A second challenge we had to deal with was the inherent randomness in wildfires. An area may have a very high risk of fire on a given day, but without an ignition source, a fire will not occur. Furthermore many fires start due to things like lightning strikes and human behavior, both of which are very difficult to accurately predict.

Development Process

Due to the previously mentioned challenges we chose a flexible framework that allowed us to rapidly experiment with many techniques.

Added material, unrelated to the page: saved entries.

-- pv_equiv track=rewrite | github.com/dmorales22/CS2302-Data-Structures-Labs | LAB5A/Heap.py | caps_detector
-- ===== SOURCE A (Python) =====
-- def caps_detector(char): #Checks if a letter is capitalized, then returns the lower case equalivent if the letter is capitalized.
--     cap_list = ['A', 'B', 'C', 'D', 'E', 'F', 'G', 'H', 'I', 'J', 'K', 'L', 'N', 'M', 'O', 'P', 'Q', 'R', 'S', 'T', 'U', 'V', 'W', 'X', 'Y', 'Z']
--     lower_list = ['a', 'b', 'c', 'd', 'e', 'f', 'g', 'h', 'i', 'j', 'k', 'l', 'n', 'm', 'o', 'p', 'q', 'r', 's', 't', 'u', 'v', 'w', 'x', 'y', 'z']
--
--     lower_char = ''
--     for i in range(len(cap_list)):
--         if (char == cap_list[i]):
--             lower_char = lower_list[i]
--             return lower_char
--
--     return char
-- ===== SOURCE B (Python) =====
-- def caps_detector(char):
--     # Closed-form: single capital letter -> code-shifted lowercase; anything else unchanged.
--     if isinstance(char, str) and len(char) == 1 and 'A' <= char <= 'Z':
--         return chr(ord(char) + 32)
--     return char
-- ===== Notes on version B (the rewrite author's own statement) =====
-- stated objective: idiomatic
-- what changed: Replaces the 26-entry parallel-list scan with a closed-form character-code computation (chr(ord(c)+32) guarded by a single range test).
import Mathlib
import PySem

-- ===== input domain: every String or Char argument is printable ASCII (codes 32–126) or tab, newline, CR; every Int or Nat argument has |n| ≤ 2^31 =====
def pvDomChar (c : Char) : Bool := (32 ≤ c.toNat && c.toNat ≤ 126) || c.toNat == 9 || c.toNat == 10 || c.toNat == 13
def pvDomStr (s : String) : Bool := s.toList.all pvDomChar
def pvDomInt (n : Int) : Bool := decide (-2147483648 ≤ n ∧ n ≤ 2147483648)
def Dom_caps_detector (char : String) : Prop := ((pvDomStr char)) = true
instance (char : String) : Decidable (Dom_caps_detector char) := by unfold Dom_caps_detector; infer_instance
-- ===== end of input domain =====

-- B replaces A's 26-entry parallel-list scan with a closed-form character-code shift (more idiomatic; same result).


-- ===== PORT A =====
-- A pairs cap_list[i] with lower_list[i]; the loop with early return becomes a
-- structural recursion over the zipped literal list.
def capsLoop (char : String) : List (String × String) → Option String
  | [] => none
  | (c, l) :: rest => if char == c then some l else capsLoop char rest

def capsPairs : List (String × String) :=
  [("A","a"),("B","b"),("C","c"),("D","d"),("E","e"),("F","f"),("G","g"),
   ("H","h"),("I","i"),("J","j"),("K","k"),("L","l"),("N","n"),("M","m"),
   ("O","o"),("P","p"),("Q","q"),("R","r"),("S","s"),("T","t"),("U","u"),
   ("V","v"),("W","w"),("X","x"),("Y","y"),("Z","z")]

def caps_detector (char : String) : String :=
  match capsLoop char capsPairs with
  | some l => l
  | none => char

-- ===== PORT B =====
-- B: if char is a single character between 'A' and 'Z', shift its code by 32; else unchanged.
def caps_detector_alt (char : String) : String :=
  match char.toList with
  | [c] => if 'A' ≤ c ∧ c ≤ 'Z' then String.ofList [Char.ofNat (c.toNat + 32)] else char
  | _ => char

-- ===== PRECONDITION & SPEC =====
def Spec_caps_detector (char : String) (out : String) : Prop := out = caps_detector_alt char
instance (char : String) (out : String) : Decidable (Spec_caps_detector char out) := by unfold Spec_caps_detector; infer_instance

-- ===== CLAIM (what is proved, stated in full; the proofs are below) =====
def Claim_equal_caps_detector : Prop := ∀ (char : String), Dom_caps_detector char → Spec_caps_detector char (caps_detector char)

-- ===== LEMMAS AND PROOFS =====
theorem capsLoop_none (char : String) (h : char.toList.length ≠ 1) :
    capsLoop char capsPairs = none := by
  have ne : ∀ s : String, s.toList.length = 1 → ¬ (char = s) := by
    intro s hs he; exact h (he ▸ hs)
  simp only [capsPairs, capsLoop, beq_iff_eq]
  repeat rw [if_neg (ne _ (by decide))]

theorem single_case (c : Char) (h : pvDomChar c = true) :
    caps_detector (String.ofList [c]) = caps_detector_alt (String.ofList [c]) := by
  have hb : 9 ≤ c.toNat ∧ c.toNat ≤ 126 := by
    simp [pvDomChar] at h; omega
  have hc : Char.ofNat c.toNat = c := Char.ofNat_toNat c
  obtain ⟨h1, h2⟩ := hb
  rw [← hc]
  generalize c.toNat = n at h1 h2
  interval_cases n <;> decide

-- ===== VERDICT (by name: the statement is the Claim_ definition above) =====
theorem caps_detector_spec : Claim_equal_caps_detector := by
  intro char hdom
  unfold Spec_caps_detector
  by_cases h1 : char.toList.length = 1
  · obtain ⟨c, hc⟩ := List.length_eq_one_iff.mp h1
    have hch : String.ofList [c] = char := by rw [← hc]; exact String.ofList_toList
    have hdc : pvDomChar c = true := by
      have hd := hdom
      unfold Dom_caps_detector pvDomStr at hd
      rw [hc] at hd
      simpa using hd
    rw [← hch]
    exact single_case c hdc
  · unfold caps_detector caps_detector_alt
    rw [capsLoop_none char h1]
    rcases hl : char.toList with _ | ⟨c, _ | ⟨d, t⟩⟩
    · simp
    · exact absurd (show char.toList.length = 1 by rw [hl]; rfl) h1
    · simp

The model development process consisted of:

  1. Segment the data into separate training and validation sets
  2. Train a classifier
  3. Conduct hyperparameter tuning
  4. Assess feature importance and model performance
  5. Repeat steps 2-4 with new models and techniques

By adopting an iterative approach we were able to test a variety of techniques in a short period of time.

Baseline Model

The first model we developed was used both to establish a baseline performance as well as gain preliminary insights into dataset feature importance. As interpretability and simplicity were of paramount importance for the baseline we chose logistic regression, implemented using LogisticRegressionClassifier in scikit-learn.

Technique Experimentation

Due to the heavy class imbalance in our dataset we borrowed a few techniques from outlier detection, including Up/Down Sampling and Isolation Forests. With 11.7 million data points we felt we had a sufficient amount of data to train a neural network. Ultimately we tried a feedforward neural network and a convolutional neural network. For structuring the convolutional neural network we had two options, to convolve about a geospatial dimension or about a temporal dimension. Ultimately, either option would require a substantial restructuring of our data and decided to leave the CNN for future work. The feedforward neural network was more straightforward and could be used with our data as is, this left us free to experiment with layer counts, dimensions and activation functions.

Final Model

Ultimately, we chose a model that had the best balance of performance and simplicity and that was a feedforward neural network with minority class upsampling and majority class downsampling. When it came time to optimize our model we chose to focus on recall as high recall would correspond to few wildfires going unpredicted. As can be seen in the table below the final model does substantially improve recall as compared to the baseline. At first glance the precision achieved by the models seems quite low because of the large number of false positives. However, it is important to note that an area might have had a high risk of fire but was simply missing an ignition source. For the reason precision is not a wholly dependable metric, and future work should be done to establish a better system for assessing fire risk models.

  Logistic Regression Feed Forward Neural Network
  (Baseline) (Final)
Precision 0.0007 .00052
Recall 0.13 .76